El legislador por Aguascalientes sostuvo que el rechazo a esta iniciativa frena un intento deliberado por centralizar el sistema electoral y debilitar las instituciones que garantizan la transparencia en los comicios.
Martínez López explicó que la propuesta del oficialismo representaba un riesgo crítico para la soberanía de los estados más pequeños. Al intentar modificar el sistema de representación proporcional, la reforma hubiera dejado a entidades como Aguascalientes y Tlaxcala prácticamente sin voz en el Congreso de la Unión, favoreciendo únicamente a las entidades con mayor padrón electoral.
Según el legislador, el espíritu del pacto federal se mantuvo a salvo gracias a la cohesión de la oposición que votó en contra de una estructura que privilegiaba el control político sobre la pluralidad.
El diputado federal lamentó que, durante el proceso de dictaminación, el partido en el poder no tuviera la apertura para discutir temas de fondo que realmente vulneran la democracia, como la injerencia del crimen organizado. Martínez López recordó que Acción Nacional puso sobre la mesa propuestas para anular elecciones donde exista intervención de la delincuencia y para fiscalizar en tiempo real el origen de los recursos, denunciando que el proceso electoral de 2024 ha sido el más violento de la historia moderna, una realidad que la reforma oficialista decidió ignorar por completo.

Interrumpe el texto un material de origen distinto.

-- ===== VERDICT (by name: the statement is the Claim_ definition above) =====
theorem search_spec : Claim_equal_search := by
  intro inv sents query _ hpre
  obtain ⟨hq, hN⟩ := hpre
  have hpost : ∀ w : String, (((PySem.Dict.mk inv).get? w).getD []).Nodup := by
    intro w
    cases hg : (PySem.Dict.mk inv).get? w with
    | none => simp
    | some t => simpa using get?_value_nodup inv hN hg
  unfold Spec_search search search_alt
  cases hsplit : PySem.Str.split₀ (PySem.Str.rstrip query) with
  | nil => exact absurd hsplit hq
  | cons w0 rest =>
    show (match (PySem.Dict.mk inv).get? w0 with
          | none => ([] : List Int)
          | some s0 =>
            match searchLoop inv rest s0 with
            | none => ([] : List Int)
            | some s => PySem.List.sorted s (fun x => x)) =
        (if ((PySem.List.dedup (w0 :: rest)).any fun w => ((PySem.Dict.mk inv).get? w).isNone) = true
          then ([] : List Int)
          else PySem.List.sorted
            ((((PySem.List.dedup (w0 :: rest)).foldl
                (fun d w => (((PySem.Dict.mk inv).get? w).getD []).foldl
                  (fun d s => d.insert s (d.getD s 0 + 1)) d)
                PySem.Dict.empty).items.filter
              (fun p => p.2 == ((PySem.List.dedup (w0 :: rest)).length : Int))).map Prod.fst)
            (fun x => x))
    by_cases hmiss : ∃ w ∈ w0 :: rest, (PySem.Dict.mk inv).get? w = none
    · have hany : ((PySem.List.dedup (w0 :: rest)).any fun w => ((PySem.Dict.mk inv).get? w).isNone) = true := by
        rw [List.any_eq_true]
        obtain ⟨w, hw, hnone⟩ := hmiss
        exact ⟨w, (PySem.List.mem_dedup _ _).mpr hw, by simp [hnone]⟩
      rw [hany, if_pos rfl]
      cases hg : (PySem.Dict.mk inv).get? w0 with
      | none => rfl
      | some s0 =>
        have hln : searchLoop inv rest s0 = none := by
          apply loop_none
          obtain ⟨w, hw, hnone⟩ := hmiss
          rcases List.mem_cons.mp hw with rfl | hw'
          · rw [hg] at hnone; cases hnone
          · exact ⟨w, hw', hnone⟩
        show (match searchLoop inv rest s0 with
              | none => ([] : List Int)
              | some s => PySem.List.sorted s (fun x => x)) = []
        rw [hln]
    · push Not at hmiss
      have hall : ∀ w ∈ w0 :: rest, ((PySem.Dict.mk inv).get? w).isSome :=
        fun w hw => Option.ne_none_iff_isSome.mp (hmiss w hw)
      have hany : ((PySem.List.dedup (w0 :: rest)).any fun w => ((PySem.Dict.mk inv).get? w).isNone) = false := by
        rw [List.any_eq_false]
        intro w hw
        simp only [Option.isNone_iff_eq_none]
        exact hmiss w ((PySem.List.mem_dedup _ _).mp hw)
      rw [hany]
      simp only [Bool.false_eq_true, if_false]
      obtain ⟨s0, hg⟩ := Option.isSome_iff_exists.mp (hall w0 List.mem_cons_self)
      have hs0 : s0.Nodup := get?_value_nodup inv hN hg
      obtain ⟨r, hr, hrn, hrm⟩ :=
        loop_spec inv hN rest s0 hs0 (fun w hw => hall w (List.mem_cons_of_mem _ hw))
      rw [hg]
      show (match searchLoop inv rest s0 with
            | none => ([] : List Int)
            | some s => PySem.List.sorted s (fun x => x)) = _
      rw [hr]
      show PySem.List.sorted r (fun x => x) = _
      set words := PySem.List.dedup (w0 :: rest) with hwordsdef
      set counts : PySem.Dict Int Int := words.foldl
          (fun d w => (((PySem.Dict.mk inv).get? w).getD []).foldl
            (fun d s => d.insert s (d.getD s 0 + 1)) d)
          PySem.Dict.empty with hcountsdef
      have hkeysnd : counts.keys.Nodup := by
        rw [hcountsdef]
        exact counts_keys_nodup inv words PySem.Dict.empty
          (by rw [PySem.Dict.keys_empty]; exact List.nodup_nil)
      have hBL : ((counts.items.filter (fun p => p.2 == (words.length : Int))).map Prod.fst)
          = counts.keys.filter (fun k => counts.getD k 0 == (words.length : Int)) := by
        rw [PySem.Dict.items_eq_map_keys counts hkeysnd 0, List.filter_map, List.map_map]
        exact List.map_id _
      rw [hBL]
      have hpw0 : ((PySem.Dict.mk inv).get? w0).getD [] = s0 := by rw [hg]; rfl
      have hw0mem : w0 ∈ words := (PySem.List.mem_dedup _ _).mpr List.mem_cons_self
      have hmem : ∀ x, x ∈ r ↔ x ∈ counts.keys.filter (fun k => counts.getD k 0 == (words.length : Int)) := by
        intro x
        rw [List.mem_filter]
        have hk := counts_keys_mem inv words PySem.Dict.empty x
        rw [PySem.Dict.keys_empty] at hk
        have hg2 := counts_getD inv words PySem.Dict.empty x
        rw [PySem.Dict.getD_empty, zero_add] at hg2
        obtain ⟨hb0, hb1, hb2⟩ := sum_counts_eq_length_iff x
          (words.map (fun w => ((PySem.Dict.mk inv).get? w).getD []))
          (by intro t ht; obtain ⟨w, _, rfl⟩ := List.mem_map.mp ht; exact hpost w)
        simp only [List.map_map, List.length_map, List.forall_mem_map] at hb0 hb1 hb2
        have hAmem : x ∈ r ↔ ∀ w ∈ words, x ∈ ((PySem.Dict.mk inv).get? w).getD [] := by
          rw [hrm x]
          constructor
          · rintro ⟨hxs, hrest⟩ w hw
            rcases List.mem_cons.mp ((PySem.List.mem_dedup _ _).mp hw) with rfl | hw2
            · rw [hpw0]; exact hxs
            · exact hrest w hw2
          · intro hallw
            refine ⟨?_, fun w hw => hallw w ((PySem.List.mem_dedup _ _).mpr (List.mem_cons_of_mem _ hw))⟩
            have := hallw w0 hw0mem
            rw [hpw0] at this; exact this
        rw [hAmem]
        constructor
        · intro hallw
          refine ⟨?_, ?_⟩
          · rw [hk]
            exact Or.inr ⟨w0, hw0mem, hallw w0 hw0mem⟩
          · rw [beq_iff_eq, hg2]
            exact hb2.mpr hallw
        · rintro ⟨_, hbeq⟩
          rw [beq_iff_eq, hg2] at hbeq
          exact hb2.mp hbeq
      exact PySem.List.sorted_eq_sorted_of_perm r _ (fun x => x) (fun a b h => h)
        ((List.perm_ext_iff_of_nodup hrn (hkeysnd.filter _)).mpr hmem)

Respecto al anuncio de un posible “Plan B” mediante modificaciones a leyes secundarias, Paulo Martínez López advirtió que el bloque opositor se mantendrá en alerta permanente. Aseguró que cualquier intento por evadir la Constitución mediante “triquiñuelas legislativas” será impugnado ante la Suprema Corte de Justicia de la Nación y, de ser necesario, ante organismos internacionales. El compromiso, puntualizó, es evitar que se vulnere la autonomía del árbitro electoral y asegurar que el destino de las elecciones siga en manos de los ciudadanos y no del gobierno en turno.

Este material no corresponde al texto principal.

-- pv_equiv track=rewrite | github.com/ww-rm/gmalg | gmalg/core.py | _generate_lucas
-- ===== SOURCE A (Python) =====
-- from typing import Callable, Tuple, Type
--
-- def _inv(x: int, p: int):
--     r1 = p
--     r2 = x
--     t1 = 0
--     t2 = 1
--     while r2 > 0:
--         q, r = divmod(r1, r2)
--         r1 = r2
--         r2 = r
--         t = t1 - q * t2
--         t1 = t2
--         t2 = t
--     return t1 % p
--
-- def _generate_lucas(X: int, Y: int, k: int, p: int) -> Tuple[int, int]:
--     """Lucas Sequence, k begin at 0.
--
--     Uk = X * Uk-1 - Y * Uk-2
--     Vk = X * Vk-1 - Y * Vk-2
--
--     (0, 2) -> (1, X) -> ...
--     """
--
--     delta = (X * X - 4 * Y) % p
--     inv2 = _inv(2, p)
--
--     U, V = 0, 2
--     for i in f"{k:b}":
--         U, V = (U * V) % p, ((V * V + delta * U * U) * inv2) % p
--         if i == "1":
--             U, V = ((X * U + V) * inv2) % p, ((X * V + delta * U) * inv2) % p
--
--     return U, V
-- ===== SOURCE B (Python) =====
-- def _generate_lucas(X: int, Y: int, k: int, p: int):
--     """Lucas sequence (U_n, V_n) mod p, n = |k|, via 2x2 companion-matrix
--     exponentiation by squaring: [[X,-Y],[1,0]]^n = [[U_{n+1},-Y*U_n],[U_n,*]],
--     then V_n = 2*U_{n+1} - X*U_n.  No discriminant, no inverse of 2."""
--     n = abs(k)
--
--     def mul(A, B):
--         (a, b), (c, d) = A
--         (e, f), (g, h) = B
--         return (((a * e + b * g) % p, (a * f + b * h) % p),
--                 ((c * e + d * g) % p, (c * f + d * h) % p))
--
--     def mpow(m):
--         if m == 0:
--             return ((1 % p, 0), (0, 1 % p))
--         S = mpow(m // 2)
--         S = mul(S, S)
--         if m % 2:
--             S = mul(S, ((X % p, -Y % p), (1 % p, 0)))
--         return S
--
--     Mn = mpow(n)
--     u, u1 = Mn[1][0], Mn[0][0]
--     return u % p, (2 * u1 - X * u) % p
-- ===== Notes on version B (the rewrite author's own statement) =====
-- stated objective: alternative
-- what changed: Replaces A's bit-string double-and-add ladder on the (U,V) pair (which needs the discriminant delta and an extended-Euclid modular inverse of 2) by exponentiation-by-squaring of the 2x2 companion matrix [[X,-Y],[1,0]] mod p, reading U_n off the matrix and recovering V_n = 2*U_{n+1} - X*U_n; no discriminant and no modular inverse at all.
-- outside the precondition, e.g. on _generate_lucas(1, 1, 3, 4): A returns (0, 0), B returns (0, 2)
import Mathlib
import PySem

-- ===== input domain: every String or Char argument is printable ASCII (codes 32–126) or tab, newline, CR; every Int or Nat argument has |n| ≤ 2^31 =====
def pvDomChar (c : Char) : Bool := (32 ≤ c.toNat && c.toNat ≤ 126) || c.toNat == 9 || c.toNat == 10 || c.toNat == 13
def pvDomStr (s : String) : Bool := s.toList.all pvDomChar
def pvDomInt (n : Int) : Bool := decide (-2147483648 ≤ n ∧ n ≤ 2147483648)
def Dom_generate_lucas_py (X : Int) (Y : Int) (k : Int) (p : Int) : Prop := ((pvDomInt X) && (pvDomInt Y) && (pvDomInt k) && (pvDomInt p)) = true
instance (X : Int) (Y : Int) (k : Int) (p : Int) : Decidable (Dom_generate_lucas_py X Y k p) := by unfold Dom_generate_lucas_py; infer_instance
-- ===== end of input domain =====

-- B replaces A's bit-string double-and-add Lucas ladder (discriminant + extended-Euclid modular
-- inverse of 2) with squaring of the 2x2 companion matrix mod p: no discriminant, no inverse.


-- ===== PORT A =====
-- the 'while r2 > 0' loop of _inv (extended Euclid)
def invLoop (r1 r2 t1 t2 : Int) : Int :=
  if h : 0 < r2 then
    let q := PySem.Int.floordiv r1 r2
    let r := PySem.Int.mod r1 r2
    invLoop r2 r t2 (t1 - q * t2)
  else t1
termination_by r2.toNat
decreasing_by
  have h1 := PySem.Int.mod_nonneg r1 h
  have h2 := PySem.Int.mod_lt r1 h
  omega

def inv_py (x p : Int) : Int := PySem.Int.mod (invLoop p x 0 1) p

Finalmente, el legislador destacó que el fracaso de la reforma constitucional también evidenció la falta de consenso interno en la coalición gobernante, al no lograr convencer ni a sus propios aliados sobre la viabilidad técnica y política del proyecto. Para Martínez López, este desenlace obliga a una reflexión profunda sobre la necesidad de legislar con rigor y con miras al fortalecimiento democrático, y no bajo consignas que buscan el ahorro presupuestario a costa de la libertad política de los mexicanos.